Déverse sur moi L’étreinte des courants Lascive la sirène se donne Et fait naître en moi l’écaille de mes chavirements Joue contre l’une Fins des jours – Et si le ciel devenait notre miroir ? Ce reflet de nos vies Comme un départ vers l’infini Vers l’insomnie Un cri au cœur de la nuit.
Un rêve comme une évidence L’écume suave des passions
Sillon de lune Accroche du temps Étreinte du rêve Réveil dans la douleur Mon corps éclate en mille morceaux Partout dans l’atmosphère Des bouts de moi Je vous retrouve tous Mes amours du passé Est-ce le paradis ? Je ne crois pas, je ne vois pas l’étrange lumière… Mais c’est ici que je finis
Début de vie Musique funèbre Complainte des souvenirs Nuits de joie Loin les soirs de peine Ma cage thoracique se remplit d’air A toutes mes extrémités de la gaieté Loin des villes et des atrocités La femme aux douze visages se dresse devant moi M’ouvre les bras comme on s’aime Je suis sur l’île de la vie Et c’est ici que je définis mes envies
Retrouver les voiles de la sérénité, le sens de soi Et surtout danser en écoutant les Doors et David Bowie. Jouer de la guitare et trouver quelques accords Enfermé et continué à rêver au jour d’après, à tous ces jours à respirer… Printemps entamé, confisqué, mais aucune interdiction de penser ! A la façon de redémarrer pour ne plus être l’otage d’un monde insensé.

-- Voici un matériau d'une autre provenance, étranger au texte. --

theorem pvRc_chars {x : String} (hx : pvLC x) :
    ∀ c' ∈ (getReverseComplement x).toList, 65 ≤ c'.toNat ∧ c'.toNat ≤ 90 := by
  intro c' hc'
  rw [pvRc_toList, List.mem_reverse, List.mem_map] at hc'
  obtain ⟨a, ha, rfl⟩ := hc'
  exact pvG_upper (hx a ha)

theorem pvToList_ne_nil {x : String} (h : x ≠ "") : x.toList ≠ [] := by
  intro h2
  exact h (pvStr_toList_inj (by rw [h2]; rfl))

theorem pvRc_lt {x : String} (hx : pvLC x) (hne : x ≠ "") : getReverseComplement x < x := by
  rw [String.lt_iff_toList_lt]
  rcases hl : x.toList with _ | ⟨c, t⟩
  · exact absurd hl (pvToList_ne_nil hne)
  rcases hr : (getReverseComplement x).toList with _ | ⟨c', t'⟩
  · exfalso
    have := pvRc_length x
    rw [hr, hl] at this
    simp at this
  have h1 : 65 ≤ c'.toNat ∧ c'.toNat ≤ 90 := pvRc_chars hx c' (by rw [hr]; exact List.mem_cons_self)
  have h2 : 97 ≤ c.toNat ∧ c.toNat ≤ 122 := (pvIslower_iff c).mp (hx c (by rw [hl]; exact List.mem_cons_self))
  exact List.Lex.rel (pvLt_of_toNat (by omega))

theorem pvRc_ne_LC {x y : String} (hx : pvLC x) (hxne : x ≠ "") (hy : pvLC y) :
    y ≠ getReverseComplement x := by
  intro h
  have hlen : (getReverseComplement x).toList ≠ [] := by
    intro h2
    have := pvRc_length x
    rw [h2] at this
    exact pvToList_ne_nil hxne (List.length_eq_zero_iff.mp this.symm)
  rcases hr : (getReverseComplement x).toList with _ | ⟨c', t'⟩
  · exact hlen hr
  have h1 : 65 ≤ c'.toNat ∧ c'.toNat ≤ 90 := pvRc_chars hx c' (by rw [hr]; exact List.mem_cons_self)
  have h2 : 97 ≤ c'.toNat ∧ c'.toNat ≤ 122 := by
    refine (pvIslower_iff c').mp (hy c' ?_)
    rw [h, hr]
    exact List.mem_cons_self
  omega

theorem pvCanon_LC {x : String} (hx : pvLC x) (hne : x ≠ "") :
    pvCanon x = getReverseComplement x := by
  unfold pvCanon
  rw [if_neg (not_le.mpr (pvRc_lt hx hne))]

theorem pvCanon_empty : pvCanon "" = "" := by
  unfold pvCanon
  rw [pvRc_empty, if_pos le_rfl]

theorem pvRc_nonempty {x : String} (hne : x ≠ "") : getReverseComplement x ≠ "" := by
  intro h
  have := pvRc_length x
  rw [h] at this
  exact pvToList_ne_nil hne (List.length_eq_zero_iff.mp this.symm)

theorem pvCanon_fiber_LC {x y : String} (hx : pvLC x) (hxne : x ≠ "") (hy : pvLC y) :
    pvCanon y = pvCanon x ↔ y = x := by
  constructor
  · intro h
    by_cases hye : y = ""
    · exfalso
      rw [hye, pvCanon_empty, pvCanon_LC hx hxne] at h
      exact pvRc_nonempty hxne h.symm
    · rw [pvCanon_LC hy hye, pvCanon_LC hx hxne] at h
      exact pvRc_inj_LC hy hx h
  · rintro rfl
    rfl

theorem pvCanon_fiber_empty {y : String} (hy : pvLC y) : pvCanon y = "" ↔ y = "" := by
  constructor
  · intro h
    by_cases hye : y = ""
    · exact hye
    · exfalso
      rw [pvCanon_LC hy hye] at h
      exact pvRc_nonempty hye h
  · rintro rfl
    exact pvCanon_empty

theorem pvFilter_or_perm {α : Type} (xs : List α) (p q : α → Bool)
    (h : ∀ a ∈ xs, ¬(p a = true ∧ q a = true)) :
    (xs.filter p ++ xs.filter q).Perm (xs.filter (fun a => p a || q a)) := by
  induction xs with
  | nil => simp
  | cons a t ih =>
    have ht : ∀ a ∈ t, ¬(p a = true ∧ q a = true) := fun a ha => h a (List.mem_cons_of_mem _ ha)
    by_cases hp : p a = true
    · have hq : q a = false := by
        rcases Bool.eq_false_or_eq_true (q a) with h' | h'
        · exact absurd ⟨hp, h'⟩ (h a (List.mem_cons_self))
        · exact h'
      simp [hp, hq]
      exact ih ht
    · have hp' : p a = false := by simpa using hp
      by_cases hq : q a = true
      · simp [hp', hq]
        refine List.Perm.trans ?_ ((ih ht).cons a)
        exact List.perm_middle
      · have hq' : q a = false := by simpa using hq
        simp [hp', hq']
        exact ih ht

theorem pvOfList_append_singleton {α : Type} [BEq α] (l : List α) (a : α) :
    PySem.Set.ofList (l ++ [a]) = (PySem.Set.ofList l).add a := by
  unfold PySem.Set.ofList
  rw [List.foldl_append]
  rfl

theorem pvMem_set_contains {α : Type} [BEq α] [LawfulBEq α] (s : PySem.Set α) (a : α) :
    PySem.Set.contains s a = decide (a ∈ s) := by
  unfold PySem.Set.contains
  simp

theorem pvOfList_map_ofList {α : Type} [BEq α] [LawfulBEq α] (g : α → α) (L : List α) :
    PySem.Set.ofList ((PySem.Set.ofList L).map g) = PySem.Set.ofList (L.map g) := by
  induction L using List.reverseRecOn with
  | nil => rfl
  | append_singleton t a ih =>
    rw [pvOfList_append_singleton, List.map_append, List.map_singleton, pvOfList_append_singleton]
    unfold PySem.Set.add
    rw [pvMem_set_contains, pvMem_set_contains]
    by_cases hm : a ∈ PySem.Set.ofList t
    · have hm' : g a ∈ PySem.Set.ofList (t.map g) := by
        rw [PySem.Set.mem_ofList]
        exact List.mem_map_of_mem ((PySem.Set.mem_ofList t a).mp hm)
      simp only [hm, decide_true, if_pos, ih, hm']
    · rw [if_neg (by simp [hm]), List.map_append, List.map_singleton, pvOfList_append_singleton, ih]
      unfold PySem.Set.add
      rw [pvMem_set_contains]

theorem pvXs_pairwise (sequence alphabet : String) (k : Int) :
    (pvXs sequence alphabet k).Pairwise (· < ·) := by
  unfold pvXs
  refine List.Pairwise.sublist List.filter_sublist ?_
  rw [PySem.List.pyRange_of_pos _ _ (by norm_num : (0:Int) < 1)]
  refine List.Pairwise.map _ ?_ (List.pairwise_lt_range)
  intro x y hxy
  omega

-- grouping-loop characterization
theorem pvGrp_eq_pairs (key : Int → String) (xs : List Int) :
    pvGrp key xs = (xs.map (fun i => (key i, i))).foldl
      (fun d p => d.modify p.1 [] (fun l => l ++ [p.2])) PySem.Dict.empty := by
  unfold pvGrp; rw [List.foldl_map]

theorem pvGrp_getD (key : Int → String) (xs : List Int) (y : String) :
    (pvGrp key xs).getD y [] = xs.filter (fun i => key i == y) := by
  rw [pvGrp_eq_pairs, PySem.Dict.getD_foldl_modify_append, List.filter_map]
  simp [Function.comp_def]

theorem pvGrp_keys (key : Int → String) (xs : List Int) :
    (pvGrp key xs).keys = PySem.Set.ofList (xs.map key) := by
  unfold pvGrp
  rw [PySem.Dict.keys_foldl_modify_key]
  rfl

theorem pvGrp_nodup (key : Int → String) (xs : List Int) : (pvGrp key xs).keys.Nodup := by
  unfold pvGrp
  exact PySem.Dict.nodup_keys_foldl_modify_key _ _ _ _ _ (by simp [PySem.Dict.keys_empty])

theorem pvGrp_items (key : Int → String) (xs : List Int) :
    (pvGrp key xs).items
      = (PySem.Set.ofList (xs.map key)).map (fun y => (y, xs.filter (fun i => key i == y))) := by
  rw [PySem.Dict.items_eq_map_keys _ (pvGrp_nodup key xs) [], pvGrp_keys]
  exact List.map_congr_left (fun y _ => by rw [pvGrp_getD])

-- under Pre_, every valid kmer is lowercase-free
theorem pvLF_kmer {sequence alphabet : String} {k : Int}
    (hpre : (sequence.toList.all (fun c => !(PySem.Chars.islower c && alphabet.toList.contains c))) = true) {i : Int}
    (hv : pvValid sequence alphabet k i = true) : pvLF (pvKmer sequence k i) := by
  intro c hc
  unfold pvValid at hv
  rw [List.all_eq_true] at hv
  have hina : c ∈ alphabet.toList := by
    have h1 : c ∈ PySem.Set.ofList alphabet.toList := by simpa using hv c hc
    exact (PySem.Set.mem_ofList _ _).mp h1
  have hins : c ∈ sequence.toList := by
    unfold pvKmer at hc
    rw [PySem.Str.toList_slice] at hc
    exact PySem.List.mem_of_mem_slice _ _ _ hc
  rw [List.all_eq_true] at hpre
  have h2 := hpre c hins
  simp only [Bool.not_eq_true', Bool.and_eq_false_iff] at h2
  rcases h2 with h | h
  · exact h
  · exfalso
    simp only [List.contains_eq_mem, decide_eq_false_iff_not] at h
    exact h hina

Je suis dans mon paradis, chaque rêve est permis. Je laisse ma barque au milieu du temps et je plonge au bois de l’astre. Le silence est alors à la cime de mon ciel – symphonie de l’âme, bain des sens…
Quelques pas à refaire ! Suivre les empreintes ou inverser l’axe de rotation de la terre ? Me suffit alors de changer d’hémisphère… L’ile du dédain pour destination, mais ici rien ne s’emboîte avec mes convictions…
Fermer les yeux et imaginer des destins bleus, des nuits de pleine lune, des femmes sublimes descendant des ciels et cherchant mes racines ! Au cœur de la nuit, toutes leurs lèvres m’embrassent, tous leurs bras m’enlacent. Je me perds dans le tourbillon de ces lames aimantes…
Comment à présent refaire surface ? Je me noie dans le divin, je suffoque de plaisir. Je me joue des corps, le vent se lève et scelle mon sort – il fait de moi le prisonnier de ce triangle de la chair !
Mon esprit chavire dans l’ère des jouissances absolues. Rien n’est plus interdit que l’interdit et je fais de cette nuit un incendie visible de la terre à la lune. De ce brasier d’éternité jaillira les plaisirs des libertés retrouvées.